_YOUR TASK_
In the listing below, start your output at the line with "induction c generalizing j with" and end it after the line with "pvTemplatesB.length = 6 := by decide", copying every line exactly.

_DATASET EXCERPTS_
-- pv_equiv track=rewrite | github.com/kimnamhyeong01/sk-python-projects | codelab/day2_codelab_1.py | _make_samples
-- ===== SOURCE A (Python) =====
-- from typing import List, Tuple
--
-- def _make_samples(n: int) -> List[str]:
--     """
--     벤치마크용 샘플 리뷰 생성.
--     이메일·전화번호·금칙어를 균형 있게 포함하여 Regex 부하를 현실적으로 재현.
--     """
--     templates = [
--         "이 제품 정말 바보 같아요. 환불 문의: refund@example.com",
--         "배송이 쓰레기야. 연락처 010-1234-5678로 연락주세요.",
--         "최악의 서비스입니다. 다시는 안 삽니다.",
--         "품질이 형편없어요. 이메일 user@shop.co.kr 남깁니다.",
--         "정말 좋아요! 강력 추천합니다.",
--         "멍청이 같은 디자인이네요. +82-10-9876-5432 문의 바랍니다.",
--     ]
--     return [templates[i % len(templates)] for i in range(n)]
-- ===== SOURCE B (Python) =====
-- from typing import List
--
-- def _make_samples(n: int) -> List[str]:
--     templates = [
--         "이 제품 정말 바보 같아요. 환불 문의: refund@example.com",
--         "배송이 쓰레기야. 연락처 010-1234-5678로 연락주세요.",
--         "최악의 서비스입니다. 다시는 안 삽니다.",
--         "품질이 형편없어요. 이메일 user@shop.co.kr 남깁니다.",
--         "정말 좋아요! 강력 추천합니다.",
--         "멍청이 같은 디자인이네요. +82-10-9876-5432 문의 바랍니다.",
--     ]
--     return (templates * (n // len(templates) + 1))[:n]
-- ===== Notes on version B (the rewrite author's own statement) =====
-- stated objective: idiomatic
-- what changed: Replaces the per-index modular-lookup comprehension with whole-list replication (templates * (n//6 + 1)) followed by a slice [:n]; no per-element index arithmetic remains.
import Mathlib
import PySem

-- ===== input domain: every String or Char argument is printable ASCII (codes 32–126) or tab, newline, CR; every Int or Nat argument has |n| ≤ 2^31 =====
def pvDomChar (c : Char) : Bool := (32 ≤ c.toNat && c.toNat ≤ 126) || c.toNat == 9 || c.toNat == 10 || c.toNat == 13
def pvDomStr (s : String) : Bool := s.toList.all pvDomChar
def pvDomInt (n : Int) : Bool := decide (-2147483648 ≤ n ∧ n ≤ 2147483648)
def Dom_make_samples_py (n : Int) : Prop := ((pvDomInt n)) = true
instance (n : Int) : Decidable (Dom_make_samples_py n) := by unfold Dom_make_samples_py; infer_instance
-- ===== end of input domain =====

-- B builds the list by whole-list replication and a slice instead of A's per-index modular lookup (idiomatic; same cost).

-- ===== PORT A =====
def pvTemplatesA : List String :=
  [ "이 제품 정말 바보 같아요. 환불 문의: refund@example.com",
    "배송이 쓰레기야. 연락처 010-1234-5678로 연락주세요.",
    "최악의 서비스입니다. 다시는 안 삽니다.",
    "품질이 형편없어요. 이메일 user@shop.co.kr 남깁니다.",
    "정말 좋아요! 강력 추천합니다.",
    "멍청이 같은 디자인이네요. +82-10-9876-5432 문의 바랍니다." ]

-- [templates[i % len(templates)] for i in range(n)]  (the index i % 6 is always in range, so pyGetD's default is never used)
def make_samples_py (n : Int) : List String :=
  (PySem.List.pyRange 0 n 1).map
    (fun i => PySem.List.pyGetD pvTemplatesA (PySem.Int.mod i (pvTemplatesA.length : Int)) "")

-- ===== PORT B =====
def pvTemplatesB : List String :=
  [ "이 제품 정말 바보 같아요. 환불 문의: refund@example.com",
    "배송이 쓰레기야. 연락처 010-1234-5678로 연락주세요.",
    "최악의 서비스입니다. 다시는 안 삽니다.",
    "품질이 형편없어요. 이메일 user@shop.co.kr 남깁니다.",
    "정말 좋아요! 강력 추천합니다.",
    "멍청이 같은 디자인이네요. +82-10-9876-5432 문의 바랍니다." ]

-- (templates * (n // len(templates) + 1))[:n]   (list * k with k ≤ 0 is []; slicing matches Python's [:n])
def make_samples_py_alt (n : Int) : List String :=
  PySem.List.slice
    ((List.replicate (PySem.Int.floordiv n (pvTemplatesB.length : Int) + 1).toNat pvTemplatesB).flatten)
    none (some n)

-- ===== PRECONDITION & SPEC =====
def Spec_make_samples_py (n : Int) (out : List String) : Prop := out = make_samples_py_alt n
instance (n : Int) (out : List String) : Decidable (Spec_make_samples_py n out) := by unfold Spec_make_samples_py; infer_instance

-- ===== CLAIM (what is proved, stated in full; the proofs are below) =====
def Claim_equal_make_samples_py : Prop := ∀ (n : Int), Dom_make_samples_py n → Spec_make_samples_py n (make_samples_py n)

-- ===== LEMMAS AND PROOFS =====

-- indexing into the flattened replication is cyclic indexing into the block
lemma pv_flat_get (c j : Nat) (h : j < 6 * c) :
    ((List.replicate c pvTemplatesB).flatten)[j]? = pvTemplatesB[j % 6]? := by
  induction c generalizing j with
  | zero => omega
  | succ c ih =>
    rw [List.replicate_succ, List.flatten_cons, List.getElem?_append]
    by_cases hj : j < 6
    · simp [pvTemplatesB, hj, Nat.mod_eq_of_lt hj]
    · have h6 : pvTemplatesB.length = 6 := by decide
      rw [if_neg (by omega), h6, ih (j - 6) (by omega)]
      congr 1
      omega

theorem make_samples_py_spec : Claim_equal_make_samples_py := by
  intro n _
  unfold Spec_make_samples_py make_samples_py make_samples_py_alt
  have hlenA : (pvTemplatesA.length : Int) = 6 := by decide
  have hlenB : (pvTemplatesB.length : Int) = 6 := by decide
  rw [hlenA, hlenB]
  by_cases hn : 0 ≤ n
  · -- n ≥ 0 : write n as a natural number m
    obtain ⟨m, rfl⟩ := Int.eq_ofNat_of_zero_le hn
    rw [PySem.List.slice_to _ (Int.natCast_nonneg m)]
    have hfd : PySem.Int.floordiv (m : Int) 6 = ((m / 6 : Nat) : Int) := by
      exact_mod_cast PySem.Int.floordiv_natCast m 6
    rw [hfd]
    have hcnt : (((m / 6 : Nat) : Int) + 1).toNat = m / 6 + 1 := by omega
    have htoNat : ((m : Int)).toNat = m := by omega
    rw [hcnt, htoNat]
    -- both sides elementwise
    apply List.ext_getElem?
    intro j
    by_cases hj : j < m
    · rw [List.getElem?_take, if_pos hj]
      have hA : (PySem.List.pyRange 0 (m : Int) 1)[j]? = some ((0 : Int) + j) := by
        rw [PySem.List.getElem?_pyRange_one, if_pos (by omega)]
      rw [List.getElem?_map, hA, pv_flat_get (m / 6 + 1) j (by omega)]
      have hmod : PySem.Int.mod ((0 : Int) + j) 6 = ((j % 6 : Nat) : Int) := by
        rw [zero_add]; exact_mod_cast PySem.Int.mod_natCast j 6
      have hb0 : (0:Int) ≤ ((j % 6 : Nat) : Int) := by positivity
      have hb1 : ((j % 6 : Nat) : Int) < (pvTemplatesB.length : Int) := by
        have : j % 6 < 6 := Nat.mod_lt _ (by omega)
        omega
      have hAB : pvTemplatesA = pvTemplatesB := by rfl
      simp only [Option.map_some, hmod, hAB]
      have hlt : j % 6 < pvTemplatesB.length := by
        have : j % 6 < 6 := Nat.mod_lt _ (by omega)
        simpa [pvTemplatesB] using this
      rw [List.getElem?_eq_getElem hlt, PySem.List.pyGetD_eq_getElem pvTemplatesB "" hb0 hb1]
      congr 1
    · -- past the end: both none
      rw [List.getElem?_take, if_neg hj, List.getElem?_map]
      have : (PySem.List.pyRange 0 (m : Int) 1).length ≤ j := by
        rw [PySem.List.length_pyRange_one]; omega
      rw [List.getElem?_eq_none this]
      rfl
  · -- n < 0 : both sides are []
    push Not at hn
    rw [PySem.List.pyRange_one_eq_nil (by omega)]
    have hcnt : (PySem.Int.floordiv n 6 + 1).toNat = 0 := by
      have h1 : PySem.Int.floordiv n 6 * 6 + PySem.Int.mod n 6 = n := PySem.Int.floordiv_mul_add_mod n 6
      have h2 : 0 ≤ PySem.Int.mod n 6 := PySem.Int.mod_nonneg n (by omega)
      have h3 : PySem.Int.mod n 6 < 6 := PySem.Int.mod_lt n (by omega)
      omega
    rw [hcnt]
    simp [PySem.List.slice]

_RESPONSE FOR THIS EXERCISE_
  induction c generalizing j with
  | zero => omega
  | succ c ih =>
    rw [List.replicate_succ, List.flatten_cons, List.getElem?_append]
    by_cases hj : j < 6
    · simp [pvTemplatesB, hj, Nat.mod_eq_of_lt hj]
    · have h6 : pvTemplatesB.length = 6 := by decide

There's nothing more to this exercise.